I. Background 

In recent years, generative AI technologies have rapidly emerged, including applications such as ChatGPT, AI image generation, large language models (LLMs), and AI agents. These applications heavily rely on the massive parallel computing capabilities of GPUs. As model parameter sizes continue to expand, the computational density required for AI training and inference has also increased dramatically, causing the power consumption of AI servers to rise rapidly.

Traditional data centers primarily adopted 48V/54V power architectures, with single-rack power consumption typically ranging from 10kW to 30kW. However, in the AI era, high-density GPU racks have already reached 120kW, 250kW, and are even progressing toward 1MW and beyond. Conventional power delivery and cooling architectures are gradually reaching their limits.

To address ultra-high power and high-density computing demands, next-generation AI data centers are increasingly adopting the following key technologies:

· High Voltage Direct Current (HVDC)

· Liquid cooling technologies

· Centralized Power Shelf architectures

· SiC/GaN power semiconductors

· Solid State Transformers (SSTs)

· Vertical Power delivery architectures

The core objectives are to:

· Improve power delivery efficiency

· Reduce energy loss

· Minimize heat generation

· Support ultra-high-density AI computing architectures

· Build next-generation AI energy infrastructure

II. The Importance of the Power Shelf 

In next-generation AI server architectures, the Power Shelf has become the core of rack-level power architecture.

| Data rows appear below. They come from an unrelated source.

-- pv_equiv track=rewrite | github.com/CDBiddulph/scaffold-learning | scaffolds/human/crossword_concurrent_4/scaffold.py | get_word_positions
-- ===== SOURCE A (Python) =====
-- def find_clue_position(clue_num, grid, direction):
--     """Find the starting position of a clue in the grid based on crossword numbering"""
--     height = len(grid)
--     width = len(grid[0]) if height > 0 else 0
--     current_num = 1
--
--     for row in range(height):
--         for col in range(width):
--             if grid[row][col] == ".":
--                 continue
--
--             starts_across = (
--                 (col == 0 or grid[row][col - 1] == ".")
--                 and col + 1 < width
--                 and grid[row][col + 1] != "."
--             )
--             starts_down = (
--                 (row == 0 or grid[row - 1][col] == ".")
--                 and row + 1 < height
--                 and grid[row + 1][col] != "."
--             )
--
--             if starts_across or starts_down:
--                 if current_num == clue_num:
--                     return (row, col)
--                 current_num += 1
--
--     return None
--
-- def get_word_positions(clue_num, grid, direction):
--     """Get all grid positions occupied by a word"""
--     pos = find_clue_position(clue_num, grid, direction)
--     if pos is None:
--         return []
--
--     row, col = pos
--     positions = []
--
--     if direction == "across":
--         c = col
--         while c < len(grid[0]) and grid[row][c] != ".":
--             positions.append((row, c))
--             c += 1
--     else:  # down
--         r = row
--         while r < len(grid) and grid[r][col] != ".":
--             positions.append((r, col))
--             r += 1
--
--     return positions
-- ===== SOURCE B (Python) =====
-- def get_word_positions(clue_num, grid, direction):
--     """Get all grid positions occupied by a word"""
--     height = len(grid)
--     width = len(grid[0]) if height > 0 else 0
--
--     def runs(line):
--         """Maximal runs of consecutive non-'.' entries, as (start, end) pairs, end exclusive."""
--         out = []
--         i, n = 0, len(line)
--         while i < n:
--             if line[i] == ".":
--                 i += 1
--             else:
--                 j = i
--                 while j < n and line[j] != ".":
--                     j += 1
--                 out.append((i, j))
--                 i = j
--         return out
--
--     row_runs = [runs(row[:width]) for row in grid]
--     col_runs = [runs([grid[r][c] for r in range(height)]) for c in range(width)]
--
--     # A cell is numbered iff it begins a run of length >= 2 (across or down).
--     # Collect numbered cells as flat indices; sorting them yields crossword numbering order.
--     starts = set()
--     for r, rr in enumerate(row_runs):
--         for s, e in rr:
--             if e - s >= 2:
--                 starts.add(r * width + s)
--     for c, cr in enumerate(col_runs):
--         for s, e in cr:
--             if e - s >= 2:
--                 starts.add(s * width + c)
--
--     ordered = sorted(starts)
--     if not 1 <= clue_num <= len(ordered):
--         return []
--     flat = ordered[clue_num - 1]
--     row, col = divmod(flat, width)
--
--     if direction == "across":
--         e = next(e for s, e in row_runs[row] if s <= col < e)
--         return [(row, c) for c in range(col, e)]
--     else:  # down
--         e = next(e for s, e in col_runs[col] if s <= row < e)
--         return [(r, col) for r in range(row, e)]
-- ===== Notes on version B (the rewrite author's own statement) =====
-- stated objective: alternative
-- what changed: B decomposes the grid into maximal word runs per row and per column, derives the numbered cells as the flat indices r*width+col of run starts of length >= 2 collected in a set and sorted, and returns the tail of the containing run, instead of A's per-cell neighbour-predicate scan with an early-exit counter and a while-loop walk.
-- outside the precondition, e.g. on get_word_positions(1, [['A', 'B'], ['C']], 'across'): A returns [(0, 0), (0, 1)], B raises IndexError
import Mathlib
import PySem

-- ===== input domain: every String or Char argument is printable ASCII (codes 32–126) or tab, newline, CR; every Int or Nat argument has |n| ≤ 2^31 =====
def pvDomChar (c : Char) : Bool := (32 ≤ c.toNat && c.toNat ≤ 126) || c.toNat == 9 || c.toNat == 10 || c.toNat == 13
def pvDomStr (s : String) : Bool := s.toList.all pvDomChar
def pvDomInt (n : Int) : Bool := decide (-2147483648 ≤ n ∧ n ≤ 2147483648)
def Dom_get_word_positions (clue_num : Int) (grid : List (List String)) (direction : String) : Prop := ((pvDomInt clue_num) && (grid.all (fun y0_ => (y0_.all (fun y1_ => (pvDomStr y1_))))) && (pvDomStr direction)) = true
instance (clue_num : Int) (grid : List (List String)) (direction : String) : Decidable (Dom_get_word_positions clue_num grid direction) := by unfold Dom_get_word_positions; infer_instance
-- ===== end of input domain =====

A Power Shelf can be viewed as the “centralized power delivery and power management platform” of an AI rack. Its primary functions include:

· Converting external power into the voltages required by servers

· Uniformly distributing power to GPUs, CPUs, and networking equipment

· Providing high-efficiency power conversion

· Stabilizing high-density GPU workloads

· Reducing power loss and heat generation

Traditional Power Supply Units (PSUs) were mostly designed in a distributed architecture. However, as AI GPU rack power consumption has rapidly increased, conventional PSU architectures have begun facing several challenges:

· Insufficient space

· Excessive cabling

· Extremely high current levels

· Cooling difficulties

· Increased maintenance complexity

As a result, new-generation AI racks are gradually adopting centralized Power Shelf architectures, where high-power AC/DC or HVDC conversion is centralized at the rack level and then distributed uniformly to GPU and CPU modules.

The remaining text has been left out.